What you are asked to do: Scan the records for the word "htok". Return each line where it is found.

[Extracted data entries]
-- pv_equiv track=rewrite | github.com/PepeRay/yt-factory-comfy-worker | handler_video.py | _swap_nvenc_for_x264
-- ===== SOURCE A (Python) =====
-- _X264_HQ_FALLBACK = [
--     "-c:v", "libx264", "-preset", "fast", "-crf", "18", "-pix_fmt", "yuv420p",
-- ]
--
-- _X264_NORM_FALLBACK = [
--     "-c:v", "libx264", "-preset", "fast", "-crf", "26", "-pix_fmt", "yuv420p",
-- ]
--
-- def _swap_nvenc_for_x264(cmd):
--     """Return a new cmd list with h264_nvenc args replaced by libx264 equivalents.
--     Handles both HQ and NORM presets by detecting the -cq value."""
--     new_cmd = []
--     i = 0
--     # Quick pass: find the NVENC block bounds (from "-c:v" "h264_nvenc" to
--     # the last NVENC-specific flag). We do a token-by-token rewrite: any
--     # occurrence of "h264_nvenc" triggers replacement of the surrounding
--     # encoder flags with the libx264 equivalent.
--     #
--     # Strategy: copy tokens through, but when we see -c:v h264_nvenc, skip
--     # all encoder-related flags that follow and splice in the x264 fallback.
--     nvenc_encoder_flags = {
--         "-c:v", "-preset", "-tune", "-rc", "-cq", "-b:v",
--         "-pix_fmt", "-profile:v", "-spatial-aq", "-temporal-aq",
--         "-rc-lookahead", "-bf",
--     }
--     # Detect whether this command uses HQ or NORM by scanning for cq value
--     fallback = _X264_HQ_FALLBACK
--     try:
--         cq_idx = cmd.index("-cq")
--         if cmd[cq_idx + 1] == "23":
--             fallback = _X264_NORM_FALLBACK
--     except (ValueError, IndexError):
--         pass
--
--     swapped = False
--     while i < len(cmd):
--         tok = cmd[i]
--         if not swapped and tok == "-c:v" and i + 1 < len(cmd) and cmd[i + 1] == "h264_nvenc":
--             new_cmd.extend(fallback)
--             i += 2
--             # Skip any subsequent NVENC encoder flags (they come in -flag value pairs)
--             while i < len(cmd) and cmd[i] in nvenc_encoder_flags:
--                 # Skip flag + value
--                 i += 2
--             swapped = True
--             continue
--         new_cmd.append(tok)
--         i += 1
--     return new_cmd
-- ===== SOURCE B (Python) =====
-- _X264_HQ_FALLBACK = [
--     "-c:v", "libx264", "-preset", "fast", "-crf", "18", "-pix_fmt", "yuv420p",
-- ]
--
-- _X264_NORM_FALLBACK = [
--     "-c:v", "libx264", "-preset", "fast", "-crf", "26", "-pix_fmt", "yuv420p",
-- ]
--
-- _NVENC_FLAGS = frozenset([
--     "-c:v", "-preset", "-tune", "-rc", "-cq", "-b:v",
--     "-pix_fmt", "-profile:v", "-spatial-aq", "-temporal-aq",
--     "-rc-lookahead", "-bf",
-- ])
--
--
-- def _pick_fallback(cmd):
--     """NORM fallback iff the value after the first '-cq' is '23', else HQ."""
--     if "-cq" in cmd:
--         j = cmd.index("-cq")
--         if j + 1 < len(cmd) and cmd[j + 1] == "23":
--             return _X264_NORM_FALLBACK
--     return _X264_HQ_FALLBACK
--
--
-- def _find_nvenc(cmd):
--     """Index of the first '-c:v' immediately followed by 'h264_nvenc', or None."""
--     for k in range(len(cmd) - 1):
--         if cmd[k] == "-c:v" and cmd[k + 1] == "h264_nvenc":
--             return k
--     return None
--
--
-- def _swap_nvenc_for_x264(cmd):
--     start = _find_nvenc(cmd)
--     if start is None:
--         return list(cmd)
--     end = start + 2
--     while end < len(cmd) and cmd[end] in _NVENC_FLAGS:
--         end += 2  # skip flag + value
--     return cmd[:start] + _pick_fallback(cmd) + cmd[end:]
-- ===== Notes on version B (the rewrite author's own statement) =====
-- stated objective: simpler
-- what changed: Instead of a token-by-token copy loop with a 'swapped' flag, B locates the bounds of the first NVENC block as two indices and returns cmd[:start] + fallback + cmd[end:] by slicing.
import Mathlib
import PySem

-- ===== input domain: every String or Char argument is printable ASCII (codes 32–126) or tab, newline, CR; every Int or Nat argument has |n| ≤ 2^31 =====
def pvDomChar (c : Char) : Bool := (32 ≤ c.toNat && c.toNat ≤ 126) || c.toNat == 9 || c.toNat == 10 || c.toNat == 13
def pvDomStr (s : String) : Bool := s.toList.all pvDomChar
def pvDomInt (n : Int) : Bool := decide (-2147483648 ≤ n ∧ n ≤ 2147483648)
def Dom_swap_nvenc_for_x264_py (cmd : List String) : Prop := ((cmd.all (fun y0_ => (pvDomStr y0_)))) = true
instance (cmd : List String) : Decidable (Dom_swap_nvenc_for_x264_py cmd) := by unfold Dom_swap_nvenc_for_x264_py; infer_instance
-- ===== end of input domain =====

-- B replaces A's token-by-token copy loop (with a 'swapped' flag) by computing the
-- bounds of the first NVENC block and splicing with take/drop slices; same result, simpler.

-- module constants shared by both Python versions
def pvX264HQ : List String :=
  ["-c:v", "libx264", "-preset", "fast", "-crf", "18", "-pix_fmt", "yuv420p"]
def pvX264NORM : List String :=
  ["-c:v", "libx264", "-preset", "fast", "-crf", "26", "-pix_fmt", "yuv420p"]

-- ===== PORT A =====
def pvNvencFlagsA : List String :=
  ["-c:v", "-preset", "-tune", "-rc", "-cq", "-b:v",
   "-pix_fmt", "-profile:v", "-spatial-aq", "-temporal-aq",
   "-rc-lookahead", "-bf"]

-- cmd.index("-cq") / cmd[cq_idx+1], ValueError/IndexError swallowed → HQ
def pvFallbackA (cmd : List String) : List String :=
  match PySem.List.index? cmd "-cq" with
  | none => pvX264HQ
  | some j =>
    match PySem.List.pyGet? cmd ((j : Int) + 1) with
    | none => pvX264HQ
    | some v => if v = "23" then pvX264NORM else pvX264HQ

-- the inner 'while i < len(cmd) and cmd[i] in nvenc_encoder_flags: i += 2'
def pvSkipA (cmd : List String) (i : Nat) : Nat :=
  if h : i < cmd.length ∧ pvNvencFlagsA.contains (cmd.getD i "") then pvSkipA cmd (i + 2)
  else i
termination_by cmd.length - i
decreasing_by omega

theorem pvSkipA_ge (cmd : List String) (i : Nat) : i ≤ pvSkipA cmd i := by
  unfold pvSkipA
  split
  · have := pvSkipA_ge cmd (i + 2); omega
  · exact le_refl i
termination_by cmd.length - i
decreasing_by omega

-- the outer 'while i < len(cmd)' loop
def pvLoopA (cmd fb : List String) (i : Nat) (swapped : Bool) (acc : List String) : List String :=
  if h : i < cmd.length then
    let tok := cmd.getD i ""
    if swapped = false ∧ tok = "-c:v" ∧ i + 1 < cmd.length ∧ cmd.getD (i + 1) "" = "h264_nvenc" then
      pvLoopA cmd fb (pvSkipA cmd (i + 2)) true (acc ++ fb)
    else
      pvLoopA cmd fb (i + 1) swapped (acc ++ [tok])
  else acc
termination_by cmd.length - i
decreasing_by
  · have := pvSkipA_ge cmd (i + 2); omega
  · omega

def swap_nvenc_for_x264_py (cmd : List String) : List String :=
  pvLoopA cmd (pvFallbackA cmd) 0 false []

-- ===== PORT B =====
def pvNvencFlagsB : List String :=
  ["-c:v", "-preset", "-tune", "-rc", "-cq", "-b:v",
   "-pix_fmt", "-profile:v", "-spatial-aq", "-temporal-aq",
   "-rc-lookahead", "-bf"]

-- _pick_fallback
def pvFallbackB (cmd : List String) : List String :=
  if cmd.contains "-cq" then
    match PySem.List.index? cmd "-cq" with
    | some j => if j + 1 < cmd.length ∧ cmd.getD (j + 1) "" = "23" then pvX264NORM else pvX264HQ
    | none => pvX264HQ
  else pvX264HQ

-- _find_nvenc: first k with cmd[k] = "-c:v" and cmd[k+1] = "h264_nvenc"
def pvFindB (cmd : List String) (k : Nat) : Option Nat :=
  if h : k + 1 < cmd.length then
    if cmd.getD k "" = "-c:v" ∧ cmd.getD (k + 1) "" = "h264_nvenc" then some k
    else pvFindB cmd (k + 1)
  else none
termination_by cmd.length - k
decreasing_by omega

-- 'while end < len(cmd) and cmd[end] in _NVENC_FLAGS: end += 2'
def pvEndB (cmd : List String) (e : Nat) : Nat :=
  if h : e < cmd.length ∧ pvNvencFlagsB.contains (cmd.getD e "") then pvEndB cmd (e + 2)
  else e
termination_by cmd.length - e
decreasing_by omega

def swap_nvenc_for_x264_py_alt (cmd : List String) : List String :=
  match pvFindB cmd 0 with
  | none => cmd
  | some s => cmd.take s ++ pvFallbackB cmd ++ cmd.drop (pvEndB cmd (s + 2))

-- ===== PRECONDITION & SPEC =====
def Spec_swap_nvenc_for_x264_py (cmd : List String) (out : List String) : Prop := out = swap_nvenc_for_x264_py_alt cmd
instance (cmd : List String) (out : List String) : Decidable (Spec_swap_nvenc_for_x264_py cmd out) := by unfold Spec_swap_nvenc_for_x264_py; infer_instance

-- ===== CLAIM (what is proved, stated in full; the proofs are below) =====
def Claim_equal_swap_nvenc_for_x264_py : Prop := ∀ (cmd : List String), Dom_swap_nvenc_for_x264_py cmd → Spec_swap_nvenc_for_x264_py cmd (swap_nvenc_for_x264_py cmd)

-- ===== LEMMAS AND PROOFS =====

theorem pvEndB_eq_skipA (cmd : List String) (i : Nat) : pvEndB cmd i = pvSkipA cmd i := by
  unfold pvEndB pvSkipA
  have hAB : pvNvencFlagsB = pvNvencFlagsA := rfl
  rw [hAB]
  by_cases h : i < cmd.length ∧ pvNvencFlagsA.contains (cmd.getD i "") = true
  · rw [dif_pos h, dif_pos h]
    exact pvEndB_eq_skipA cmd (i + 2)
  · rw [dif_neg h, dif_neg h]
termination_by cmd.length - i
decreasing_by omega

theorem pvFallbackB_eq (cmd : List String) : pvFallbackB cmd = pvFallbackA cmd := by
  unfold pvFallbackA pvFallbackB
  rw [PySem.List.index?_eq_idxOf?]
  cases hidx : List.idxOf? "-cq" cmd with
  | none =>
    have hmem : "-cq" ∉ cmd := List.idxOf?_eq_none_iff.mp hidx
    simp [hmem]
  | some j =>
    have hmem : "-cq" ∈ cmd := by
      by_contra hmem
      rw [List.idxOf?_eq_none_iff.mpr hmem] at hidx
      cases hidx
    simp only [List.contains_eq_mem, decide_eq_true_eq, hmem, if_pos]
    have hcast : ((j : Int) + 1) = ((j + 1 : Nat) : Int) := by push_cast; ring
    rw [hcast, PySem.List.pyGet?_natCast]
    by_cases hlt : j + 1 < cmd.length
    · rw [List.getElem?_eq_getElem hlt]
      simp [hlt]
    · rw [List.getElem?_eq_none (by omega)]
      simp [hlt]

theorem pvLoopA_swapped (cmd fb : List String) (i : Nat) (acc : List String) :
    pvLoopA cmd fb i true acc = acc ++ cmd.drop i := by
  unfold pvLoopA
  split
  · rename_i h
    rw [if_neg (show ¬((true = false) ∧ cmd.getD i "" = "-c:v" ∧ i + 1 < cmd.length ∧
        cmd.getD (i + 1) "" = "h264_nvenc") from fun hc => by cases hc.1)]
    rw [pvLoopA_swapped cmd fb (i + 1) (acc ++ [cmd.getD i ""])]
    rw [List.drop_eq_getElem_cons h, List.getD_eq_getElem cmd "" h]
    simp
  · rename_i h
    rw [List.drop_of_length_le (by omega)]
    simp
termination_by cmd.length - i
decreasing_by omega

theorem pvFindB_ge (cmd : List String) (k : Nat) (s : Nat) (h : pvFindB cmd k = some s) : k ≤ s := by
  unfold pvFindB at h
  split at h
  · split at h
    · injection h with h'
      omega
    · have := pvFindB_ge cmd (k + 1) s h
      omega
  · cases h
termination_by cmd.length - k
decreasing_by omega

theorem pvLoopA_main (cmd fb : List String) (i : Nat) (acc : List String) :
    pvLoopA cmd fb i false acc =
      match pvFindB cmd i with
      | none => acc ++ cmd.drop i
      | some s => acc ++ (cmd.drop i).take (s - i) ++ fb ++ cmd.drop (pvSkipA cmd (s + 2)) := by
  by_cases hlen : i < cmd.length
  · have htok : cmd.getD i "" = cmd[i] := List.getD_eq_getElem cmd "" hlen
    by_cases hm : cmd.getD i "" = "-c:v" ∧ i + 1 < cmd.length ∧ cmd.getD (i + 1) "" = "h264_nvenc"
    · -- the NVENC block starts exactly at i
      have hfind : pvFindB cmd i = some i := by
        rw [pvFindB]
        rw [dif_pos hm.2.1, if_pos ⟨hm.1, hm.2.2⟩]
      rw [hfind]
      have hcond : (false = false) ∧ cmd.getD i "" = "-c:v" ∧ i + 1 < cmd.length ∧
          cmd.getD (i + 1) "" = "h264_nvenc" := ⟨rfl, hm⟩
      conv_lhs => rw [pvLoopA]
      rw [dif_pos hlen]
      rw [if_pos hcond]
      rw [pvLoopA_swapped]
      simp
    · -- no block starting at i: copy the token through
      have hfind : pvFindB cmd i = pvFindB cmd (i + 1) := by
        conv_lhs => rw [pvFindB]
        by_cases h2 : i + 1 < cmd.length
        · have hnc : ¬(cmd.getD i "" = "-c:v" ∧ cmd.getD (i + 1) "" = "h264_nvenc") :=
            fun hc => hm ⟨hc.1, h2, hc.2⟩
          rw [dif_pos h2, if_neg hnc]
        · rw [dif_neg h2]
          conv_rhs => rw [pvFindB]
          rw [dif_neg (show ¬(i + 1 + 1 < cmd.length) from by omega)]
      have hncond : ¬((false = false) ∧ cmd.getD i "" = "-c:v" ∧ i + 1 < cmd.length ∧
          cmd.getD (i + 1) "" = "h264_nvenc") := fun hc => hm hc.2
      have hstep : pvLoopA cmd fb i false acc = pvLoopA cmd fb (i + 1) false (acc ++ [cmd.getD i ""]) := by
        conv_lhs => rw [pvLoopA]
        rw [dif_pos hlen, if_neg hncond]
      rw [hstep, pvLoopA_main cmd fb (i + 1) (acc ++ [cmd.getD i ""]), hfind]
      have hdrop : cmd.drop i = cmd[i] :: cmd.drop (i + 1) := List.drop_eq_getElem_cons hlen
      cases hf : pvFindB cmd (i + 1) with
      | none =>
        show acc ++ [cmd.getD i ""] ++ List.drop (i + 1) cmd = acc ++ List.drop i cmd
        rw [htok, hdrop]
        simp
      | some s =>
        have hs : i + 1 ≤ s := pvFindB_ge cmd (i + 1) s hf
        have htake : (cmd.drop i).take (s - i) = cmd[i] :: (cmd.drop (i + 1)).take (s - (i + 1)) := by
          rw [hdrop, show s - i = (s - (i + 1)) + 1 from by omega, List.take_succ_cons]
        show acc ++ [cmd.getD i ""] ++ List.take (s - (i + 1)) (List.drop (i + 1) cmd) ++ fb ++
            List.drop (pvSkipA cmd (s + 2)) cmd =
          acc ++ List.take (s - i) (List.drop i cmd) ++ fb ++ List.drop (pvSkipA cmd (s + 2)) cmd
        rw [htok, htake]
        simp
  · -- i past the end
    have hfind : pvFindB cmd i = none := by
      rw [pvFindB]
      rw [dif_neg (by omega)]
    rw [hfind]
    rw [pvLoopA]
    rw [dif_neg hlen, List.drop_of_length_le (by omega)]
    simp
termination_by cmd.length - i
decreasing_by omega

-- ===== VERDICT (by name: the statement is the Claim_ definition above) =====
theorem swap_nvenc_for_x264_py_spec : Claim_equal_swap_nvenc_for_x264_py := by
  intro cmd _
  unfold Spec_swap_nvenc_for_x264_py swap_nvenc_for_x264_py swap_nvenc_for_x264_py_alt
  rw [pvLoopA_main]
  cases hf : pvFindB cmd 0 with
  | none => simp
  | some s => simp [pvFallbackB_eq, pvEndB_eq_skipA]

Answer below:
  · have htok : cmd.getD i "" = cmd[i] := List.getD_eq_getElem cmd "" hlen
        rw [htok, hdrop]
        rw [htok, htake]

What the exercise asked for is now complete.